XMsD68HnejBXABBaSiR3nl4DhiBV28OkDfbqDe4F

Wajah Baru Pendidikan : Penyalur Tenaga Kerja Migran


Beberapa waktu terakhir, Indeks Prestasi Kumulatif (IPK) tidak lagi menjadi syarat yang dominan untuk melamar pekerjaan. Ada pertimbangan atau alternatif lain selain IPK, yaitu program magang. Program magang di perguruan tinggi gencar diterapkan sejak kurikulum merdeka. Sayangnya program ini menjadi malapetaka bagi sebagian mahasiswa.

Program magang, seyogyanya digunakan untuk melatih keterampilan mahasiswa.
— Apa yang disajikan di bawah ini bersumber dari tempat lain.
-- pv_equiv track=rewrite | github.com/geekmaker93/FastApi | app/routes/ai_cloud.py | _sanitize_answer_text
-- ===== SOURCE A (Python) =====
-- def _sanitize_answer_text(answer: str) -> str:
--     text = (answer or "").strip()
--     if not text:
--         return ""
--
--     forbidden_prefixes = (
--         "sources:",
--         "top sources:",
--         "retrieved context",
--         "docs considered",
--         "missing data:",
--     )
--
--     kept_lines = []
--     skip_precision_block = False
--     for line in text.splitlines():
--         normalized = line.strip().lower()
--         if normalized.startswith("to make this recommendation more precise, confirm:"):
--             skip_precision_block = True
--             continue
--         if skip_precision_block:
--             if normalized.startswith("-") or not normalized:
--                 continue
--             skip_precision_block = False
--         if any(normalized.startswith(prefix) for prefix in forbidden_prefixes):
--             continue
--         kept_lines.append(line)
--
--     return "\n".join(kept_lines).strip()
-- ===== SOURCE B (Python) =====
-- def _sanitize_answer_text(answer: str) -> str:
--     text = (answer or "").strip()
--     if not text:
--         return ""
--
--     forbidden_prefixes = (
--         "sources:",
--         "top sources:",
--         "retrieved context",
--         "docs considered",
--         "missing data:",
--     )
--
--     lines = text.splitlines()
--     kept_lines = []
--     i = 0
--     n = len(lines)
--     while i < n:
--         normalized = lines[i].strip().lower()
--         if normalized.startswith("to make this recommendation more precise, confirm:"):
--             # consume the precision block: following empty or '-'-bulleted lines
--             i += 1
--             while i < n:
--                 nrm = lines[i].strip().lower()
--                 if nrm.startswith("-") or not nrm:
--                     i += 1
--                 else:
--                     break
--             continue  # the terminating line is reprocessed normally
--         if not any(normalized.startswith(p) for p in forbidden_prefixes):
--             kept_lines.append(lines[i])
--         i += 1
--
--     return "\n".join(kept_lines).strip()
-- ===== Notes on version B (the rewrite author's own statement) =====
-- stated objective: alternative
-- what changed: Replaced the carried skip_precision_block boolean state with an index-driven outer while loop plus a nested inner loop that consumes the precision block lines and breaks on the terminating line, which is then reprocessed by the outer loop.
import Mathlib
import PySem

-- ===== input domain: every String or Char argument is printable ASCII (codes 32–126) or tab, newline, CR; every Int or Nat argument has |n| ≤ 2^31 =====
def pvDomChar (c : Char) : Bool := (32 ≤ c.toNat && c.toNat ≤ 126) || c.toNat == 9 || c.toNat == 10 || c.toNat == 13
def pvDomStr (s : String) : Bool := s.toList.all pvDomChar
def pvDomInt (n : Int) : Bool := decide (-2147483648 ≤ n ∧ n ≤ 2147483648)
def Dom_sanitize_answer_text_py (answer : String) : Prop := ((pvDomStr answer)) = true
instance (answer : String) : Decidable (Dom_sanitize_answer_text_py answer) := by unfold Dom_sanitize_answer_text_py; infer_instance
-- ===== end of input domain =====

-- B replaces A's carried skip-flag single pass by an index/recursion walk with a nested
-- block-consuming inner loop (objective: alternative decomposition, same cost).

-- shared per-line tests (both Pythons compute normalized = line.strip().lower() and these prefixes)
def pvNorm (line : String) : String := PySem.Str.lower (PySem.Str.strip line)

def pvIsHdr (line : String) : Bool :=
  PySem.Str.startswith (pvNorm line) "to make this recommendation more precise, confirm:"

def pvIsBlock (line : String) : Bool :=
  PySem.Str.startswith (pvNorm line) "-" || PySem.Str.len (pvNorm line) == 0

def pvForbidden : List String :=
  ["sources:", "top sources:", "retrieved context", "docs considered", "missing data:"]

def pvIsForbidden (line : String) : Bool :=
  pvForbidden.any (fun p => PySem.Str.startswith (pvNorm line) p)

-- ===== PORT A =====
-- the body of A's for-loop over the state (kept_lines, skip_precision_block)
def pvStepA (st : List String × Bool) (line : String) : List String × Bool :=
  if pvIsHdr line then (st.1, true)
  else if st.2 && pvIsBlock line then (st.1, true)
  else if pvIsForbidden line then (st.1, false)
  else (st.1 ++ [line], false)

def sanitize_answer_text_py (answer : String) : String :=
  let text := PySem.Str.strip answer
  if PySem.Str.len text == 0 then ""
  else
    let kept := ((PySem.Str.splitlines text).foldl pvStepA ([], false)).1
    PySem.Str.strip (PySem.Str.join "\n" kept)

-- ===== PORT B =====
-- B's inner while loop: advance past block lines (normalized empty or starting with '-'),
-- stopping (break) at the first non-matching line, which is left unconsumed
def pvConsume : List String → List String
  | [] => []
  | l :: rest => if pvIsBlock l then pvConsume rest else l :: rest

lemma pvConsume_length_le (ls : List String) : (pvConsume ls).length ≤ ls.length := by
  induction ls with
  | nil => simp [pvConsume]
  | cons l rest ih =>
    simp only [pvConsume]
    split
    · exact Nat.le_succ_of_le ih
    · simp

-- B's outer while loop over the line index, as structural recursion on the remaining lines
def pvWalk : List String → List String
  | [] => []
  | l :: rest =>
    if pvIsHdr l then pvWalk (pvConsume rest)
    else if !pvIsForbidden l then l :: pvWalk rest
    else pvWalk rest
termination_by ls => ls.length
decreasing_by
  · exact Nat.lt_succ_of_le (pvConsume_length_le rest)
  · simp
  · simp

def sanitize_answer_text_py_alt (answer : String) : String :=
  let text := PySem.Str.strip answer
  if PySem.Str.len text == 0 then ""
  else PySem.Str.strip (PySem.Str.join "\n" (pvWalk (PySem.Str.splitlines text)))

-- ===== PRECONDITION & SPEC =====
def Spec_sanitize_answer_text_py (answer : String) (out : String) : Prop := out = sanitize_answer_text_py_alt answer
instance (answer : String) (out : String) : Decidable (Spec_sanitize_answer_text_py answer out) := by unfold Spec_sanitize_answer_text_py; infer_instance

-- ===== CLAIM (what is proved, stated in full; the proofs are below) =====
def Claim_equal_sanitize_answer_text_py : Prop := ∀ (answer : String), Dom_sanitize_answer_text_py answer → Spec_sanitize_answer_text_py answer (sanitize_answer_text_py answer)

-- ===== LEMMAS AND PROOFS =====

-- a line whose normalized form starts with the precision header is not a block line
lemma pv_hdr_not_block (l : String) (h : pvIsHdr l = true) : pvIsBlock l = false := by
  unfold pvIsHdr at h
  unfold pvIsBlock
  simp only [PySem.Str.startswith_eq, PySem.Str.len_eq] at h ⊢
  rw [PySem.Chars.startswith_iff] at h
  obtain ⟨t, ht⟩ := h
  have hlist : (pvNorm l).toList =
      't' :: ("o make this recommendation more precise, confirm:".toList ++ t) := by
    rw [← ht]; rfl
  rw [hlist]
  simp [PySem.Chars.startswith, List.isPrefixOf]
  omega

-- the loop invariant: A's fold from (kept, skip) equals kept ++ B's walk of the
-- (block-consumed, if skip) remaining lines
lemma pv_fold_walk (ls : List String) : ∀ kept : List String,
    ((ls.foldl pvStepA (kept, false)).1 = kept ++ pvWalk ls) ∧
    ((ls.foldl pvStepA (kept, true)).1 = kept ++ pvWalk (pvConsume ls)) := by
  induction ls with
  | nil => intro kept; simp [pvWalk, pvConsume]
  | cons l rest ih =>
    intro kept
    by_cases h1 : pvIsHdr l = true
    · have hblk := pv_hdr_not_block l h1
      refine ⟨?_, ?_⟩
      · simp only [List.foldl_cons, pvStepA, h1, if_true, (ih kept).2, pvWalk]
      · conv_rhs => rw [pvConsume]
        simp only [List.foldl_cons, pvStepA, h1, if_true, (ih kept).2, hblk,
          Bool.false_eq_true, if_false, pvWalk]
    · have h1' : pvIsHdr l = false := by simpa using h1
      by_cases h3 : pvIsForbidden l = true
      · refine ⟨?_, ?_⟩
        · simp only [List.foldl_cons, pvStepA, h1', Bool.false_eq_true, if_false,
            Bool.false_and, h3, if_true, (ih kept).1]
          conv_rhs => rw [pvWalk]
          simp [h1', h3]
        · by_cases h2 : pvIsBlock l = true
          · conv_rhs => rw [pvConsume]
            simp only [List.foldl_cons, pvStepA, h1', Bool.false_eq_true, if_false,
              Bool.true_and, h2, if_true, (ih kept).2]
          · have h2' : pvIsBlock l = false := by simpa using h2
            conv_rhs => rw [pvConsume]
            simp only [List.foldl_cons, pvStepA, h1', Bool.false_eq_true, if_false,
              Bool.true_and, h2', h3, if_true, (ih kept).1]
            conv_rhs => rw [pvWalk]
            simp [h1', h3]
      · have h3' : pvIsForbidden l = false := by simpa using h3
        refine ⟨?_, ?_⟩
        · simp only [List.foldl_cons, pvStepA, h1', Bool.false_eq_true, if_false,
            Bool.false_and, h3', (ih (kept ++ [l])).1]
          conv_rhs => rw [pvWalk]
          simp [h1', h3']
        · by_cases h2 : pvIsBlock l = true
          · conv_rhs => rw [pvConsume]
            simp only [List.foldl_cons, pvStepA, h1', Bool.false_eq_true, if_false,
              Bool.true_and, h2, if_true, (ih kept).2]
          · have h2' : pvIsBlock l = false := by simpa using h2
            conv_rhs => rw [pvConsume]
            simp only [List.foldl_cons, pvStepA, h1', Bool.false_eq_true, if_false,
              Bool.true_and, h2', h3', (ih (kept ++ [l])).1]
            conv_rhs => rw [pvWalk]
            simp [h1', h3']

-- ===== VERDICT (by name: the statement is the Claim_ definition above) =====
theorem sanitize_answer_text_py_spec : Claim_equal_sanitize_answer_text_py := by
  unfold Claim_equal_sanitize_answer_text_py Spec_sanitize_answer_text_py
  intro answer _
  unfold sanitize_answer_text_py sanitize_answer_text_py_alt
  by_cases he : (PySem.Str.len (PySem.Str.strip answer) == 0) = true
  · simp only [he, if_true]
  · have he' : (PySem.Str.len (PySem.Str.strip answer) == 0) = false := by simpa using he
    simp only [he', Bool.false_eq_true, if_false]
    rw [(pv_fold_walk (PySem.Str.splitlines (PySem.Str.strip answer)) []).1]
    simp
Akan tetapi, justru dikemas dalam penyaluran tenaga kerja. Persis yang terjadi pada beberapa waktu lalu. Alih-alih magang, sebagian mahasiswa justru dikirim ke luar negeri sebagai tenaga migran. 

Mahasiswa tidak memperoleh pengetahuan, seperti yang diharapkan. Mereka justru harus menahan dinginnya langit Eropa, sembari berjuang di benua biru itu.

Kondisi ini berawal dari perlambatan populasi penduduk di berbagai negara, seperti Jepang dan Korea Selatan. Sayangnya ini berlawanan dengan perkembangan teknologi. 

Dalam industri misalnya, perusahaan masih membutuhkan seseorang dalam mengoperasikan dan mengawasi mesin. Kebutuhan orang yang terlatih ini, mengantarkan negara-negara itu melakukan impor tenaga kerja, alias migran. Tidak hanya di bidang industri, banyak pula tenaga migran yang bekerja di sektor domestik. 

Biasanya tenaga migran diambil dari negara ketiga, misalnya Indonesia. Data Badan Perlindungan Pekerja Migran Indonesia (BP2MI) mengatakan, Indonesia menjadi pemasok terbesar kedua tenaga migran setelah Filipina. 

Mahasiswa Jadi Sasaran Baru Buruh Migran

Melihat situasi pasar global, pemerintah membuka pintu bagi institusi pendidikan untuk menyalurkan tenaga kerja. Skema ini dilihat melalui promosi pengiriman pelajar ke negara asing, contohnya Jepang dan Korea Selatan. 

Kondisi ini sejalan dengan apa yang dijelaskan Hani, seorang koresponden Beranda Migran. Terdapat pergeseran tren tenaga kerja migran. 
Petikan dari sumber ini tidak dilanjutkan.